Working in Dr. Jon Bakker’s Terrestrial Restoration Ecology Lab, I was able to assist one of his doctoral students, Natalie Schmidt, in her study of Castilleja levisecta, or golden paintbrush, a native of the prairies of Washington, Oregon, and British Columbia. We applied heavy isotopes of Nitrogen and Carbon to the host plants, and tracked their movement into the paintbrush. I presented some preliminary findings at the 2015 UW Undergraduate Research Symposium. The abstract I submitted to the symposium and the slides I presented are below.

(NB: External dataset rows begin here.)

-- pv_equiv track=rewrite | github.com/gKim1GW/project2 | ParetoOptimal.py | pareto_scan
-- ===== SOURCE A (Python) =====
-- def pareto_scan(sorted_array):
--     result = []
--     max_y = 0
--
--     i = len(sorted_array) - 1
--
--     # If the current y is greater than or equal to the maximum so far, add it to the result
--     while i >= 0:
--         x = sorted_array[i][0]
--         y = sorted_array[i][1]
--
--         if y >= max_y:
--             result.append((x, y))
--             max_y = y
--
--         i -= 1
--
--     result.reverse()  # reverse the list to make x in ascending order
--     return result
-- ===== SOURCE B (Python) =====
-- def pareto_scan(sorted_array):
--     # Suffix-maximum pass (seeded at 0, strictly-later elements), then a forward
--     # filter keeping points whose y reaches that suffix max; output is already ascending.
--     sm = []
--     run = 0
--     for _, y in reversed(sorted_array):
--         sm.append(run)
--         run = max(run, y)
--     sm.reverse()
--     return [(x, y) for (x, y), m in zip(sorted_array, sm) if y >= m]
-- ===== Notes on version B (the rewrite author's own statement) =====
-- stated objective: alternative
-- what changed: Replaces the backward conditional scan with a mutable running max plus final reverse by a suffix-maximum precomputation and a forward filter that emits the result directly in ascending order.
import Mathlib
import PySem

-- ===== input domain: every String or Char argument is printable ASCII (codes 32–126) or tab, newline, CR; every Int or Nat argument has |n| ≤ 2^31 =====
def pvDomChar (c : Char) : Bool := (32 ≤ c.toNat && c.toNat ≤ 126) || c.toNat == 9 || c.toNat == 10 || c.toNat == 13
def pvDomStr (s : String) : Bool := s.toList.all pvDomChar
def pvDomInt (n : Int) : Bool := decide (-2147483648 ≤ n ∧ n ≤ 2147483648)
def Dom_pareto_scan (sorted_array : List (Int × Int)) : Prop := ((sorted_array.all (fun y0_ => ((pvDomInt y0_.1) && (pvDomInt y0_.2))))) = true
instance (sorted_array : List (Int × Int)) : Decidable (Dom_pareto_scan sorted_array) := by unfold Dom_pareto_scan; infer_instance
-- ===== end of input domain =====

-- B replaces the backward scan + final reverse with a suffix-max precomputation and a
-- forward filter emitting the result in ascending order directly (alternative decomposition).

-- ===== PORT A =====
-- while-loop over i = len-1 .. 0; counter k = i+1
def paretoLoopA (arr : List (Int × Int)) : Nat → List (Int × Int) → Int → List (Int × Int)
  | 0, res, _ => res
  | Nat.succ k, res, maxy =>
    match PySem.List.pyGet? arr (Int.ofNat k) with
    | some p =>
      if p.2 ≥ maxy then paretoLoopA arr k (res ++ [(p.1, p.2)]) p.2
      else paretoLoopA arr k res maxy
    | none => res  -- unreachable: k is always in range

def pareto_scan (sorted_array : List (Int × Int)) : List (Int × Int) :=
  (paretoLoopA sorted_array sorted_array.length [] 0).reverse

-- ===== PORT B =====
-- sm pass: foldr carries (running max seeded 0, suffix-max list)
def paretoSuffix (l : List (Int × Int)) : Int × List Int :=
  l.foldr (fun p acc => (max acc.1 p.2, acc.1 :: acc.2)) (0, [])

def pareto_scan_alt (sorted_array : List (Int × Int)) : List (Int × Int) :=
  (sorted_array.zip (paretoSuffix sorted_array).2).filterMap
    (fun q => if q.1.2 ≥ q.2 then some q.1 else none)

-- ===== PRECONDITION & SPEC =====
def Spec_pareto_scan (sorted_array : List (Int × Int)) (out : List (Int × Int)) : Prop := out = pareto_scan_alt sorted_array
instance (sorted_array : List (Int × Int)) (out : List (Int × Int)) : Decidable (Spec_pareto_scan sorted_array out) := by unfold Spec_pareto_scan; infer_instance

-- ===== CLAIM (what is proved, stated in full; the proofs are below) =====
def Claim_equal_pareto_scan : Prop := ∀ (sorted_array : List (Int × Int)), Dom_pareto_scan sorted_array → Spec_pareto_scan sorted_array (pareto_scan sorted_array)

-- ===== LEMMAS AND PROOFS =====

-- A's backward loop, abstracted as a recursion on the reversed prefix
def fr : List (Int × Int) → Int → List (Int × Int)
  | [], _ => []
  | p :: t, m => if p.2 ≥ m then p :: fr t p.2 else fr t m

lemma paretoLoopA_eq (arr : List (Int × Int)) :
    ∀ (k : Nat), k ≤ arr.length → ∀ (res : List (Int × Int)) (m : Int),
      paretoLoopA arr k res m = res ++ fr ((arr.take k).reverse) m := by
  intro k
  induction k with
  | zero => intro _ res m; simp [paretoLoopA, fr]
  | succ k ih =>
    intro hk res m
    have hk' : k < arr.length := hk
    have hget : PySem.List.pyGet? arr (Int.ofNat k) = some arr[k] := by
      simp [PySem.List.pyGet?, PySem.List.pyIdx?, hk']
    have htake : (arr.take (k+1)).reverse = arr[k] :: (arr.take k).reverse := by
      rw [List.take_add_one]
      simp [hk']
    rw [paretoLoopA, hget, htake]
    by_cases h : (arr[k]).2 ≥ m
    · simp [fr, h, ih (Nat.le_of_lt hk')]
    · simp [fr, h, ih (Nat.le_of_lt hk')]
lemma fr_append (a b : List (Int × Int)) (m : Int) :
    fr (a ++ b) m = fr a m ++ fr b (a.foldl (fun acc p => max acc p.2) m) := by
  induction a generalizing m with
  | nil => simp [fr]
  | cons p t ih =>
    by_cases h : p.2 ≥ m
    · have hm : max m p.2 = p.2 := by omega
      simp [fr, h, ih]
    · have hm : max m p.2 = m := by omega
      simp [fr, h, ih, hm]

lemma paretoSuffix_fst (l : List (Int × Int)) :
    (paretoSuffix l).1 = l.foldr (fun p acc => max acc p.2) 0 := by
  induction l with
  | nil => rfl
  | cons p t ih => simp [paretoSuffix, List.foldr] at *; omega

lemma main_eq (l : List (Int × Int)) :
    (fr l.reverse 0).reverse = pareto_scan_alt l := by
  induction l with
  | nil => rfl
  | cons p t ih =>
    have hsnd : (paretoSuffix (p :: t)).2 = (paretoSuffix t).1 :: (paretoSuffix t).2 := rfl
    have hmax : (t.reverse).foldl (fun acc q => max acc q.2) 0 = (paretoSuffix t).1 := by
      rw [List.foldl_reverse, paretoSuffix_fst]
    rw [List.reverse_cons, fr_append, hmax]
    unfold pareto_scan_alt
    rw [hsnd]
    by_cases h : p.2 ≥ (paretoSuffix t).1
    · simp [fr, h, ih, pareto_scan_alt]
    · simp [fr, h, ih, pareto_scan_alt]

-- ===== VERDICT (by name: the statement is the Claim_ definition above) =====
theorem pareto_scan_spec : Claim_equal_pareto_scan := by
  intro l _
  unfold Spec_pareto_scan pareto_scan
  rw [paretoLoopA_eq l l.length (le_refl _) [] 0]
  simp only [List.take_length, List.nil_append]
  exact main_eq l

Castilleja levisecta (CALE) is a threatened, hemiparasitic angiosperm, endemic to Pacific Northwest prairie ecosystems. Like other parasitic plants, CALE forms haustoria: root structures that connect the xylems of the two plants together. CALE then uses this connection to steal nutrients from the host plant to assist its own growth, without killing the host. While it is known that CALE will form haustorial connections with a number of host species, the quantities and timing of specific nutrients taken from the host plants remains a mystery. How old does CALE have to be before optimum nutrient uptake occurs? How does the chemical profile of the host plant change CALE’s growth rate and chemical profile, and are there tertiary effects on pollinators and herbivores that use CALE as their food source or habitat? We cannot begin to answer these questions until we know the basics of nutrient transfer from host to CALE. In this pilot study, we have labeled host plants with heavy isotopes of nitrogen and carbon, to track the length of time it takes CALE to acquire those nutrients via the haustoria, and the amount of each nutrient acquired from the host. We planted over 70 pairs of CALE and Eriophyllum lanatum (ERLA), one of CALE’s known host species. The roots of each seedling were planted across each other, to encourage haustorial connections to form. After several weeks of growth in pairs, heavy isotopes were applied to ERLA with the expectation that they would be taken up by CALE. Both plants were later dried and ground up for analysis of heavy isotope content. Analysis of these data will give us a better understanding of the timing and quantity of host nutrient uptake by CALE. This information will be used to inform efforts to restore and conserve populations of this threatened species.

This was a mock research proposal created for a class in Landscape Ecology. I’m not a big fan of the monorail, and thought it might be neat to study replacing it with an elevated green space like High Line Park in New York. We’d just learned about the modeling program HexSim, so I proposed using it to model pollinator behavior in the Pollinator Pathway on Capital Hill, then applying those models to a greenified monorail, aka Greenrail. Below are my presentation slides, followed by the proposal paper.

For an introductory class in soils science, I collected and analyzed soil samples from my own backyard as well as my grandmother’s house in Kirkland, and my parents’ house in Bothell. I compared soil color, texture, and horizons, measured pH, calculated bulk density, and used a muffle furnace to extract moisture and estimate organic material.